In Linux, you have a couple options. You can pass your entire disc drive to the docker container if you want it to read multiple discs without restarting the docker. Otherwise, you can mount the disc to your Ubuntu environment directly and then pass that mounted directory to the docker, but you would have to restart the docker for each disc. You would also have to umount and re-mount each disc in Ubuntu. This is where AI can really be your friend for the correct syntax... I am not sure if ARM cares whether you pass the drive or a directory. It's just the steps you have to go through.
You cannot pass your primary GPU to anything (VM, container, etc.) and still use your monitor at the terminal. You could pass it and then use SSH. But you can use integrated graphics for video output from the main OS, then you can pass a dedicated GPU to the container.
I cannot fully understand your question about your AMD chip being enough for transcoding. Do you mean in ARM? If so, you could technically have both the Nvidia and AMD cards in your gaming rig, use the 2060 as your primary GPU, and pass the AMD GPU to your container. But there are some complications with making sure a modern driver is installed for your GPU instead of the legacy version (the HD 7950 is a bit older as you know). Also, it has limitations. It can do h264 with no problems from the information I found, but ripping to h265/HEVC and AV1 will default to your CPU. The 2060 can also do h264 and adds h265, but it cannot do AV1 either.

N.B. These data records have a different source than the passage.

-- pv_equiv track=rewrite | github.com/fanxin-cug/CS61A-Su19 | lab03/lab03_extra.py | ten_pairs
-- ===== SOURCE A (Python) =====
-- def ten_pairs(n):
--     """Return the number of ten-pairs within positive integer n.
--
--     >>> ten_pairs(7823952)
--     3
--     >>> ten_pairs(55055)
--     6
--     >>> ten_pairs(9641469)
--     6
--     """
--     "*** YOUR CODE HERE ***"
--     def helper(n, k):
--         count = 0
--         while n > 0:
--             if n % 10 == k:
--                 count += 1
--             n //= 10
--         return count
--     res = 0
--     for i in range(1, 5):
--         res += helper(n, i) * helper(n, 10 - i)
--     res += helper(n, 5) * (helper(n, 5) - 1) // 2
--     return res
-- ===== SOURCE B (Python) =====
-- def ten_pairs(n):
--     """Return the number of ten-pairs within positive integer n."""
--     def count_digit(m, d):
--         if m <= 0:
--             return 0
--         return (1 if m % 10 == d else 0) + count_digit(m // 10, d)
--     if n < 10:
--         return 0
--     return ten_pairs(n // 10) + count_digit(n // 10, 10 - n % 10)
-- ===== Notes on version B (the rewrite author's own statement) =====
-- stated objective: alternative
-- what changed: A makes nine separate digit-counting scans and combines the frequencies with a product/choose-2 formula; B counts pairs directly by recursing on the number, adding for each digit the number of more-significant digits that complement it to ten, with no frequency combine at all.
import Mathlib
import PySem

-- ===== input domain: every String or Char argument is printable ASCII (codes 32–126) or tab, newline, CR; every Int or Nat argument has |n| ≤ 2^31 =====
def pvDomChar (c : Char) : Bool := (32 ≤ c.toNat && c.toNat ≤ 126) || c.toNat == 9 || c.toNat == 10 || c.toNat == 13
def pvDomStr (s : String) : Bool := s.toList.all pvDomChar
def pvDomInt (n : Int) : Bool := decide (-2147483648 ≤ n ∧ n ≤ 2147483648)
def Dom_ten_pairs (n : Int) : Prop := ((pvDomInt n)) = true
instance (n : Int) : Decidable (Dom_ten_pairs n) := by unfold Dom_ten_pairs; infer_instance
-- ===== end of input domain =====

-- B counts ten-pairs directly by recursion on the number (each digit paired with its
-- complements among more-significant digits), replacing A's nine frequency scans and
-- arithmetic combine (objective: alternative algorithm, similar cost).


-- ===== PORT A =====
-- helper(n, k): count occurrences of digit k while consuming n (A's inner while loop)
def tpHelper (n k count : Int) : Int :=
  if 0 < n then
    tpHelper (PySem.Int.floordiv n 10) k
      (if PySem.Int.mod n 10 = k then count + 1 else count)
  else count
termination_by n.toNat
decreasing_by
  rw [PySem.Int.floordiv_eq_ediv_of_pos (by norm_num : (0:Int) < 10)]
  omega

def ten_pairs (n : Int) : Int :=
  let res := (PySem.List.pyRange 1 5 1).foldl
    (fun res i => res + tpHelper n i 0 * tpHelper n (10 - i) 0) 0
  res + PySem.Int.floordiv (tpHelper n 5 0 * (tpHelper n 5 0 - 1)) 2

-- ===== PORT B =====
-- count_digit(m, d): recursively count occurrences of digit d in m
def tpCountDigit (m d : Int) : Int :=
  if m ≤ 0 then 0
  else (if PySem.Int.mod m 10 = d then 1 else 0) + tpCountDigit (PySem.Int.floordiv m 10) d
termination_by m.toNat
decreasing_by
  rw [PySem.Int.floordiv_eq_ediv_of_pos (by norm_num : (0:Int) < 10)]
  omega

def ten_pairs_alt (n : Int) : Int :=
  if n < 10 then 0
  else ten_pairs_alt (PySem.Int.floordiv n 10)
      + tpCountDigit (PySem.Int.floordiv n 10) (10 - PySem.Int.mod n 10)
termination_by n.toNat
decreasing_by
  rw [PySem.Int.floordiv_eq_ediv_of_pos (by norm_num : (0:Int) < 10)]
  omega

-- ===== PRECONDITION & SPEC =====
def Spec_ten_pairs (n : Int) (out : Int) : Prop := out = ten_pairs_alt n
instance (n : Int) (out : Int) : Decidable (Spec_ten_pairs n out) := by unfold Spec_ten_pairs; infer_instance

-- ===== CLAIM (what is proved, stated in full; the proofs are below) =====
def Claim_equal_ten_pairs : Prop := ∀ (n : Int), Dom_ten_pairs n → Spec_ten_pairs n (ten_pairs n)

-- ===== LEMMAS AND PROOFS =====

theorem tpStep_lt {n : Int} (h : 0 < n) :
    (PySem.Int.floordiv n 10).toNat < n.toNat := by
  rw [PySem.Int.floordiv_eq_ediv_of_pos (by norm_num : (0:Int) < 10)]
  omega

theorem tpMod_bounds {n : Int} (_h : 0 < n) :
    0 ≤ PySem.Int.mod n 10 ∧ PySem.Int.mod n 10 < 10 := by
  rw [PySem.Int.mod_eq_emod_of_pos (by norm_num : (0:Int) < 10)]
  omega

theorem tpHelper_acc (m : Nat) (n k c : Int) (hm : n.toNat ≤ m) :
    tpHelper n k c = c + tpHelper n k 0 := by
  induction m generalizing n c with
  | zero =>
    rw [tpHelper, if_neg (by omega), tpHelper, if_neg (by omega)]
    ring
  | succ m ih =>
    by_cases h : 0 < n
    · have hlt := tpStep_lt h
      rw [tpHelper, if_pos h]
      conv_rhs => rw [tpHelper, if_pos h]
      split_ifs with hd
      · rw [ih _ (c + 1) (by omega), ih _ (0 + 1) (by omega)]
        ring
      · rw [ih _ c (by omega)]
    · rw [tpHelper, if_neg h, tpHelper, if_neg h]
      ring

theorem tpHelper_unfold {n : Int} (h : 0 < n) (k : Int) :
    tpHelper n k 0 = (if PySem.Int.mod n 10 = k then 1 else 0)
      + tpHelper (PySem.Int.floordiv n 10) k 0 := by
  rw [tpHelper, if_pos h]
  split_ifs with hd
  · rw [tpHelper_acc (PySem.Int.floordiv n 10).toNat _ _ _ le_rfl]
    ring
  · rw [zero_add]

theorem tpHelper_zero {n k : Int} (h : ¬ 0 < n) : tpHelper n k 0 = 0 := by
  rw [tpHelper, if_neg h]

theorem tpHelper_ten (m : Nat) (n : Int) (hm : n.toNat ≤ m) : tpHelper n 10 0 = 0 := by
  induction m generalizing n with
  | zero => exact tpHelper_zero (by omega)
  | succ m ih =>
    by_cases h : 0 < n
    · have hb := tpMod_bounds h
      have hlt := tpStep_lt h
      rw [tpHelper_unfold h, if_neg (by omega), ih _ (by omega)]
      norm_num
    · exact tpHelper_zero h

theorem tpCount_eq (m : Nat) (x d : Int) (hm : x.toNat ≤ m) :
    tpCountDigit x d = tpHelper x d 0 := by
  induction m generalizing x with
  | zero =>
    rw [tpCountDigit, if_pos (by omega), tpHelper_zero (by omega)]
  | succ m ih =>
    by_cases h : 0 < x
    · have hlt := tpStep_lt h
      rw [tpCountDigit, if_neg (by omega), ih _ (by omega), tpHelper_unfold h]
    · rw [tpCountDigit, if_pos (by omega), tpHelper_zero h]

-- proof-side closed form of A's result
def tpF (n : Int) : Int :=
  (0 + tpHelper n 1 0 * tpHelper n 9 0 + tpHelper n 2 0 * tpHelper n 8 0
     + tpHelper n 3 0 * tpHelper n 7 0 + tpHelper n 4 0 * tpHelper n 6 0)
  + PySem.Int.floordiv (tpHelper n 5 0 * (tpHelper n 5 0 - 1)) 2

theorem ten_pairs_eq_tpF (n : Int) : ten_pairs n = tpF n := by
  show (PySem.List.pyRange 1 5 1).foldl
      (fun res i => res + tpHelper n i 0 * tpHelper n (10 - i) 0) 0
      + PySem.Int.floordiv (tpHelper n 5 0 * (tpHelper n 5 0 - 1)) 2 = tpF n
  rw [show PySem.List.pyRange 1 5 1 = [1, 2, 3, 4] by decide]
  simp only [List.foldl]
  norm_num [tpF]

theorem tpFd5 (a : Int) : (1 + a) * a / 2 = a * (a - 1) / 2 + a := by
  rw [show (1 + a) * a = a * (a - 1) + a * 2 by ring,
      Int.add_mul_ediv_right _ _ (by norm_num : (2:Int) ≠ 0)]

theorem tpF_step {n : Int} (h : 0 < n) :
    tpF n = tpF (PySem.Int.floordiv n 10)
      + tpHelper (PySem.Int.floordiv n 10) (10 - PySem.Int.mod n 10) 0 := by
  obtain ⟨hb1, hb2⟩ := tpMod_bounds h
  have h10 := tpHelper_ten (PySem.Int.floordiv n 10).toNat _ le_rfl
  unfold tpF
  rw [tpHelper_unfold h 1, tpHelper_unfold h 2, tpHelper_unfold h 3, tpHelper_unfold h 4,
      tpHelper_unfold h 5, tpHelper_unfold h 6, tpHelper_unfold h 7, tpHelper_unfold h 8,
      tpHelper_unfold h 9]
  rw [PySem.Int.floordiv_eq_ediv_of_pos (by norm_num : (0:Int) < 10)] at h10
  interval_cases hm : (PySem.Int.mod n 10) <;> norm_num <;>
    first
      | exact h10
      | ring1
      | (linarith [tpFd5 (tpHelper (n / 10) 5 0)])

theorem tpFd_zero : PySem.Int.floordiv (0 : Int) 2 = 0 := by
  rw [PySem.Int.floordiv_eq_ediv_of_pos (by norm_num : (0:Int) < 2)]
  norm_num

theorem tpF_nonpos {n : Int} (hp : ¬ 0 < n) : tpF n = 0 := by
  unfold tpF
  rw [tpHelper_zero hp, tpHelper_zero hp, tpHelper_zero hp,
      tpHelper_zero hp, tpHelper_zero hp, tpHelper_zero hp,
      tpHelper_zero hp, tpHelper_zero hp, tpHelper_zero hp]
  norm_num [tpFd_zero]

theorem tpF_small {n : Int} (hp : 0 < n) (hs : n < 10) : tpF n = 0 := by
  have hrest : PySem.Int.floordiv n 10 = 0 := by
    rw [PySem.Int.floordiv_eq_ediv_of_pos (by norm_num : (0:Int) < 10)]
    omega
  have hmod : PySem.Int.mod n 10 = n := by
    rw [PySem.Int.mod_eq_emod_of_pos (by norm_num : (0:Int) < 10)]
    omega
  have Hk : ∀ k : Int, tpHelper n k 0 = if n = k then 1 else 0 := by
    intro k
    rw [tpHelper_unfold hp k, hrest, tpHelper_zero (by omega), hmod, add_zero]
  unfold tpF
  rw [Hk 1, Hk 2, Hk 3, Hk 4, Hk 5, Hk 6, Hk 7, Hk 8, Hk 9]
  interval_cases n <;> norm_num [tpFd_zero]

theorem alt_eq_tpF (m : Nat) (n : Int) (hm : n.toNat ≤ m) :
    ten_pairs_alt n = tpF n := by
  induction m generalizing n with
  | zero =>
    rw [ten_pairs_alt, if_pos (by omega), tpF_nonpos (by omega)]
  | succ m ih =>
    by_cases hs : n < 10
    · rw [ten_pairs_alt, if_pos hs]
      by_cases hp : 0 < n
      · rw [tpF_small hp hs]
      · rw [tpF_nonpos hp]
    · have hp : 0 < n := by omega
      have hlt := tpStep_lt hp
      rw [ten_pairs_alt, if_neg hs, ih _ (by omega),
          tpCount_eq (PySem.Int.floordiv n 10).toNat _ _ le_rfl, tpF_step hp]

-- ===== VERDICT (by name: the statement is the Claim_ definition above) =====
theorem ten_pairs_spec : Claim_equal_ten_pairs := by
  intro n _
  show ten_pairs n = ten_pairs_alt n
  rw [ten_pairs_eq_tpF, alt_eq_tpF n.toNat n le_rfl]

To install docker on Ubuntu, I would just follow the information from docker directly: https://docs.docker.com/desktop/setup/install/linux/ubuntu/
But I would still do it using Docker Compose. It really is the same thing, except it puts all of the code into a single file instead of a UI. I found the docker UI to be very clunky, and the version I was using did not let you save your underlying code to fix or tweak anything. And I just got tired of entering the same information over and over again for testing it.